Steve writes in his capacity as BOPA Chair. Views expressed are his and do not represent the NHS England position.



Healthy competition

Tina Healy is Director of Immunology, Global Data


Biologic therapies are driving market growth across immunology and oncology indications. GlobalData estimates that the biologics market from both therapy areas reached over $150B in 2016 across the seven major pharmaceutical markets – US, France, Germany, Italy, Spain, UK, and Japan. This colossal market size serves as a key driver for biosimilar developers to tap into.

Access to existing biologic medicines remains a challenge, due to high cost, while barriers for biosimilars include physician unfamiliarity, physician scepticism, the availability of other novel therapies and the lack of real-world evidence, thereby fuelling patient fears.

Focussing on the EU, the European Medicines Agency (EMA) has approved 28 biosimilars to date, of which nearly 70% are used to treat immunology, oncology or oncology-related diseases. With rising healthcare costs across the EU, and with biosimilars offering discounts of 10–30% off the prices of originator products, several biosimilars are expected to be granted approval by the EMA in 2017 and beyond.

Even a modest discount in price, compared to the originator, will provide huge savings to the national health services of EU countries. Pressure from national health authorities to prescribe biosimilars and affordable alternatives, as part of cost-saving measures in cost-conscious markets such as the UK, will thus influence biosimilar usage.

In the highly competitive biologics market, however, it remains to be seen whether innovator companies will reduce the prices of their brands or employ other strategies
to stave off biosimilar competition.



Change is coming

Warwick Smith is Director General, British Biosimilars Association (BBA)


The crucial impact of biosimilar medicines cannot be ignored or underestimated by patients or payors alike.

Biological medicines are dominating global lists of the best-selling prescription drugs.

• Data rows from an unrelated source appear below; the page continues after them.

-- pv_equiv track=rewrite | github.com/AlgoLeadMe/AlgoLeadMe-1 | yuna83/딕셔너리/귤 고르기.py | solution
-- ===== SOURCE A (Python) =====
-- def solution(k, tangerine):
--     answer = 0
--
--     count_d = {}
--     for i in tangerine:
--         if i in count_d:
--             count_d[i] += 1
--         else:
--             count_d[i] = 1
--
--     sort_d = sorted(count_d.items(), key = lambda x: x[1], reverse = True)
--
--     for i in sort_d:
--         k -= i[1] #각 크기별 귤의 개수만큼 k에서 빼기
--         answer += 1
--         if k <= 0:
--             break
--
--     return answer
-- ===== SOURCE B (Python) =====
-- def solution(k, tangerine):
--     # Bucket-count frequencies (bounded by len(tangerine)) instead of comparison-sorting them.
--     freq = {}
--     for t in tangerine:
--         freq[t] = freq.get(t, 0) + 1
--     bucket = {}
--     for c in freq.values():
--         bucket[c] = bucket.get(c, 0) + 1
--     answer = 0
--     for c in range(len(tangerine), 0, -1):
--         for _ in range(bucket.get(c, 0)):
--             k -= c
--             answer += 1
--             if k <= 0:
--                 return answer
--     return answer
-- ===== Notes on version B (the rewrite author's own statement) =====
-- stated objective: alternative
-- what changed: Replaces A's comparison sort of the (size,count) pairs by a bucket count of the frequencies (each frequency is between 1 and len(tangerine)), scanned from the largest frequency downward; asymptotically O(n) but not measurably faster in CPython.
import Mathlib
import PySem

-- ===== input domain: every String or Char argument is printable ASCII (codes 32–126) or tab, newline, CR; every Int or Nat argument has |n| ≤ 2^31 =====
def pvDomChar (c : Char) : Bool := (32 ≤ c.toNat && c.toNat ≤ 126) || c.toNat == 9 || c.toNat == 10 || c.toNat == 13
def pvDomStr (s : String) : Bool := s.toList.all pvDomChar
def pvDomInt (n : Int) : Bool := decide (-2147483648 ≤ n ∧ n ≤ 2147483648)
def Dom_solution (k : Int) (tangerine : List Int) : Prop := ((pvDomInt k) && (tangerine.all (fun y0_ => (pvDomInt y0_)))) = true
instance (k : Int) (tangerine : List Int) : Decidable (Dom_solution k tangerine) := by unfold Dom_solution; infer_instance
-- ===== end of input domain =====

-- B replaces A's comparison sort of the frequency list by a bucket count of the frequencies
-- (frequencies are bounded by len(tangerine)), scanned from the largest frequency down.

-- ===== PORT A =====
-- the 'for i in sort_d: k -= i[1]; answer += 1; if k <= 0: break' loop
def aLoop : List (Int × Int) → Int → Int → Int
  | [], _, ans => ans
  | p :: rest, k, ans =>
    let k' := k - p.2
    let ans' := ans + 1
    if k' ≤ 0 then ans' else aLoop rest k' ans'

def solution (k : Int) (tangerine : List Int) : Int :=
  let count_d : PySem.Dict Int Int :=
    tangerine.foldl
      (fun d i => if d.contains i then d.modify i 0 (· + 1) else d.insert i 1)
      PySem.Dict.empty
  let sort_d := PySem.List.sorted count_d.items (fun x => x.2) true
  aLoop sort_d k 0

-- ===== PORT B =====
-- the inner 'for _ in range(bucket.get(c, 0)): …' loop; .inl = early 'return answer'
def bInner (c : Int) : Nat → Int → Int → Sum Int (Int × Int)
  | 0, k, ans => .inr (k, ans)
  | m + 1, k, ans =>
    let k' := k - c
    let ans' := ans + 1
    if k' ≤ 0 then .inl ans' else bInner c m k' ans'

-- the outer 'for c in range(len(tangerine), 0, -1): …' loop
def bOuter (bucket : PySem.Dict Int Int) : List Int → Int → Int → Int
  | [], _, ans => ans
  | c :: cs, k, ans =>
    match bInner c (bucket.getD c 0).toNat k ans with
    | .inl a => a
    | .inr (k', ans') => bOuter bucket cs k' ans'

def solution_alt (k : Int) (tangerine : List Int) : Int :=
  let freq : PySem.Dict Int Int :=
    tangerine.foldl (fun d t => d.insert t (d.getD t 0 + 1)) PySem.Dict.empty
  let bucket : PySem.Dict Int Int :=
    freq.values.foldl (fun d c => d.insert c (d.getD c 0 + 1)) PySem.Dict.empty
  bOuter bucket (PySem.List.pyRange (tangerine.length : Int) 0 (-1)) k 0

-- ===== PRECONDITION & SPEC =====
def Spec_solution (k : Int) (tangerine : List Int) (out : Int) : Prop := out = solution_alt k tangerine
instance (k : Int) (tangerine : List Int) (out : Int) : Decidable (Spec_solution k tangerine out) := by unfold Spec_solution; infer_instance

-- ===== CLAIM (what is proved, stated in full; the proofs are below) =====
def Claim_equal_solution : Prop := ∀ (k : Int) (tangerine : List Int), Dom_solution k tangerine → Spec_solution k tangerine (solution k tangerine)

-- ===== LEMMAS AND PROOFS =====

-- both loops consume a descending list of frequencies the same way: abstract greedy loop
def greedy : List Int → Int → Int → Int
  | [], _, ans => ans
  | c :: cs, k, ans => if k - c ≤ 0 then ans + 1 else greedy cs (k - c) (ans + 1)

theorem aLoop_eq_greedy (l : List (Int × Int)) (k ans : Int) :
    aLoop l k ans = greedy (l.map (·.2)) k ans := by
  induction l generalizing k ans with
  | nil => rfl
  | cons p rest ih => simp only [aLoop, greedy, List.map]; split_ifs <;> simp [ih]

theorem bInner_greedy (c : Int) (m : Nat) (k ans : Int) (rest : List Int) :
    greedy (List.replicate m c ++ rest) k ans =
      (match bInner c m k ans with
       | .inl a => a
       | .inr (k', ans') => greedy rest k' ans') := by
  induction m generalizing k ans with
  | zero => rfl
  | succ m ih =>
    simp only [List.replicate_succ, List.cons_append, greedy, bInner]
    split_ifs <;> simp [ih]

theorem bOuter_eq_greedy (bucket : PySem.Dict Int Int) (cs : List Int) (k ans : Int) :
    bOuter bucket cs k ans =
      greedy (cs.flatMap (fun c => List.replicate (bucket.getD c 0).toNat c)) k ans := by
  induction cs generalizing k ans with
  | nil => rfl
  | cons c cs ih =>
    simp only [bOuter, List.flatMap_cons]
    rw [bInner_greedy]
    cases bInner c (bucket.getD c 0).toNat k ans with
    | inl a => rfl
    | inr p => simp [ih]

-- A's counting loop builds exactly Counter(tangerine)
theorem countA_eq_counter (t : List Int) :
    t.foldl (fun d i => if d.contains i then d.modify i 0 (· + 1) else d.insert i 1)
      PySem.Dict.empty = PySem.Dict.counter t := by
  rw [PySem.Dict.counter_eq_foldl]
  apply PySem.List.foldl_congr_mem
  intro d i _
  by_cases h : d.contains i
  · simp [h]
  · simp only [h, if_neg Bool.false_ne_true, PySem.Dict.modify,
      PySem.Dict.getD_of_not_contains d 0 (by simpa using h), zero_add]

-- count of a value in the bucket expansion
theorem count_flatMap_replicate (f : Int → Nat) (l : List Int) (hnd : l.Nodup) (x : Int) :
    (l.flatMap (fun c => List.replicate (f c) c)).count x =
      if x ∈ l then f x else 0 := by
  induction l with
  | nil => simp
  | cons c cs ih =>
    have hnd' := List.nodup_cons.1 hnd
    simp only [List.flatMap_cons, List.count_append, ih hnd'.2, List.mem_cons]
    by_cases hx : x = c
    · subst hx
      simp [hnd'.1]
    · simp [List.count_replicate, hx, Ne.symm hx]

-- the bucket expansion is non-increasing when the buckets are scanned in strictly decreasing order
theorem pairwise_flatMap_replicate (f : Int → Nat) (l : List Int)
    (h : l.Pairwise (fun a b => b < a)) :
    (l.flatMap (fun c => List.replicate (f c) c)).Pairwise (fun a b => b ≤ a) := by
  induction l with
  | nil => simp
  | cons c cs ih =>
    simp only [List.flatMap_cons, List.pairwise_append]
    refine ⟨List.pairwise_replicate.2 (Or.inr le_rfl), ih h.of_cons, ?_⟩
    intro a ha b hb
    have ha' : a = c := List.eq_of_mem_replicate ha
    obtain ⟨c', hc', hb'⟩ := List.mem_flatMap.1 hb
    have := List.eq_of_mem_replicate hb'
    subst ha' this
    exact le_of_lt (List.rel_of_pairwise_cons h hc')

-- the two frequency streams coincide
theorem vals_eq (t : List Int) :
    ((PySem.List.sorted (PySem.Dict.counter t).items (fun x => x.2) true).map (·.2)) =
      (PySem.List.pyRange (t.length : Int) 0 (-1)).flatMap
        (fun c => List.replicate ((PySem.Dict.counter (PySem.Dict.counter t).values).getD c 0).toNat c) := by
  have hV : ∀ v ∈ (PySem.Dict.counter t).values, 0 < v ∧ v ≤ (t.length : Int) := by
    intro v hv
    rw [PySem.Dict.values_eq_map_keys _ (PySem.Dict.nodup_keys_counter t) 0] at hv
    obtain ⟨u, hu, rfl⟩ := List.mem_map.1 hv
    rw [PySem.Dict.keys_counter, PySem.Set.mem_ofList] at hu
    rw [PySem.Dict.getD_counter]
    have h1 : 0 < t.count u := List.count_pos_iff.2 hu
    have h2 : t.count u ≤ t.length := List.count_le_length
    omega
  have hrange : ∀ x : Int, x ∈ PySem.List.pyRange (t.length : Int) 0 (-1) ↔ 0 < x ∧ x ≤ (t.length : Int) :=
    fun x => PySem.List.mem_pyRange_neg_one
  have hndr : (PySem.List.pyRange (t.length : Int) 0 (-1)).Nodup := by
    rw [PySem.List.pyRange_neg_one_eq_reverse, List.nodup_reverse]
    exact PySem.List.nodup_pyRange_one _ _
  -- both sides are permutations of (counter t).values
  have hApm : ((PySem.List.sorted (PySem.Dict.counter t).items (fun x => x.2) true).map (·.2)).Perm
      (PySem.Dict.counter t).values :=
    (PySem.List.sorted_perm (PySem.Dict.counter t).items (fun x => x.2) true).map (·.2)
  have hBpm : ((PySem.List.pyRange (t.length : Int) 0 (-1)).flatMap
      (fun c => List.replicate ((PySem.Dict.counter (PySem.Dict.counter t).values).getD c 0).toNat c)).Perm
      (PySem.Dict.counter t).values := by
    rw [List.perm_iff_count]
    intro x
    rw [count_flatMap_replicate _ _ hndr]
    by_cases hx : x ∈ PySem.List.pyRange (t.length : Int) 0 (-1)
    · simp [hx, PySem.Dict.getD_counter]
    · have : (PySem.Dict.counter t).values.count x = 0 := by
        rw [List.count_eq_zero]
        intro hmem
        exact hx ((hrange x).2 (hV x hmem))
      simp [hx, this]
  -- both sides are non-increasing
  have hAs : ((PySem.List.sorted (PySem.Dict.counter t).items (fun x => x.2) true).map (·.2)).Pairwise
      (fun a b => b ≤ a) :=
    (PySem.List.sorted_pairwise_rev (PySem.Dict.counter t).items (fun x => x.2)).map _ (fun _ _ h => h)
  have hBs : ((PySem.List.pyRange (t.length : Int) 0 (-1)).flatMap
      (fun c => List.replicate ((PySem.Dict.counter (PySem.Dict.counter t).values).getD c 0).toNat c)).Pairwise
      (fun a b => b ≤ a) := by
    apply pairwise_flatMap_replicate
    rw [PySem.List.pyRange_neg_one_eq_reverse, List.pairwise_reverse]
    exact PySem.List.pairwise_lt_pyRange_one _ _
  exact List.Perm.eq_of_pairwise (fun a b _ _ h1 h2 => le_antisymm h2 h1) hAs hBs
    (hApm.trans hBpm.symm)

theorem solution_eq_greedy (k : Int) (t : List Int) :
    solution k t = greedy ((PySem.List.sorted (PySem.Dict.counter t).items (fun x => x.2) true).map (·.2)) k 0 := by
  simp only [solution, countA_eq_counter, aLoop_eq_greedy]

theorem solution_alt_eq_greedy (k : Int) (t : List Int) :
    solution_alt k t =
      greedy ((PySem.List.pyRange (t.length : Int) 0 (-1)).flatMap
        (fun c => List.replicate ((PySem.Dict.counter (PySem.Dict.counter t).values).getD c 0).toNat c)) k 0 := by
  simp only [solution_alt, PySem.Dict.foldl_insert_getD_add_one_eq_counter, bOuter_eq_greedy]

-- ===== VERDICT (by name: the statement is the Claim_ definition above) =====
theorem solution_spec : Claim_equal_solution := by
  intro k t _
  show solution k t = solution_alt k t
  rw [solution_eq_greedy, solution_alt_eq_greedy, vals_eq]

Very successful treatments for rheumatoid arthritis and autoimmune diseases have led the way, while other disease areas, such as oncology, are coming to the fore.

With UK healthcare budgets stretched by ageing populations, affordability is key to widening patient access. Additionally, as biological medicines play a more significant role in providing life-saving and life-enhancing treatments, greater uptake of biosimilar medicines is critical.

To date some clinicians and patients have been more cautious about the trend, although there have been areas of clear success. As experience increases, so will understanding around switching to biosimilars.

NHS England has done an excellent job in bringing together all stakeholders – NICE, industry groups, patient groups, doctors and nurses – to understand why biosimilar medicines should be routinely adopted, and why switching from the originator is a perfectly natural thing to do. Indeed, NHS England has issued guidance for commissioners which suggests that clinicians should consider moving patients from the originator to a biosimilar when it is less costly.

The BBA – along with other industry partners - is also driving several initiatives. These have included working with NHS staff to develop authoritative information about biosimilars, as well as organising educational events.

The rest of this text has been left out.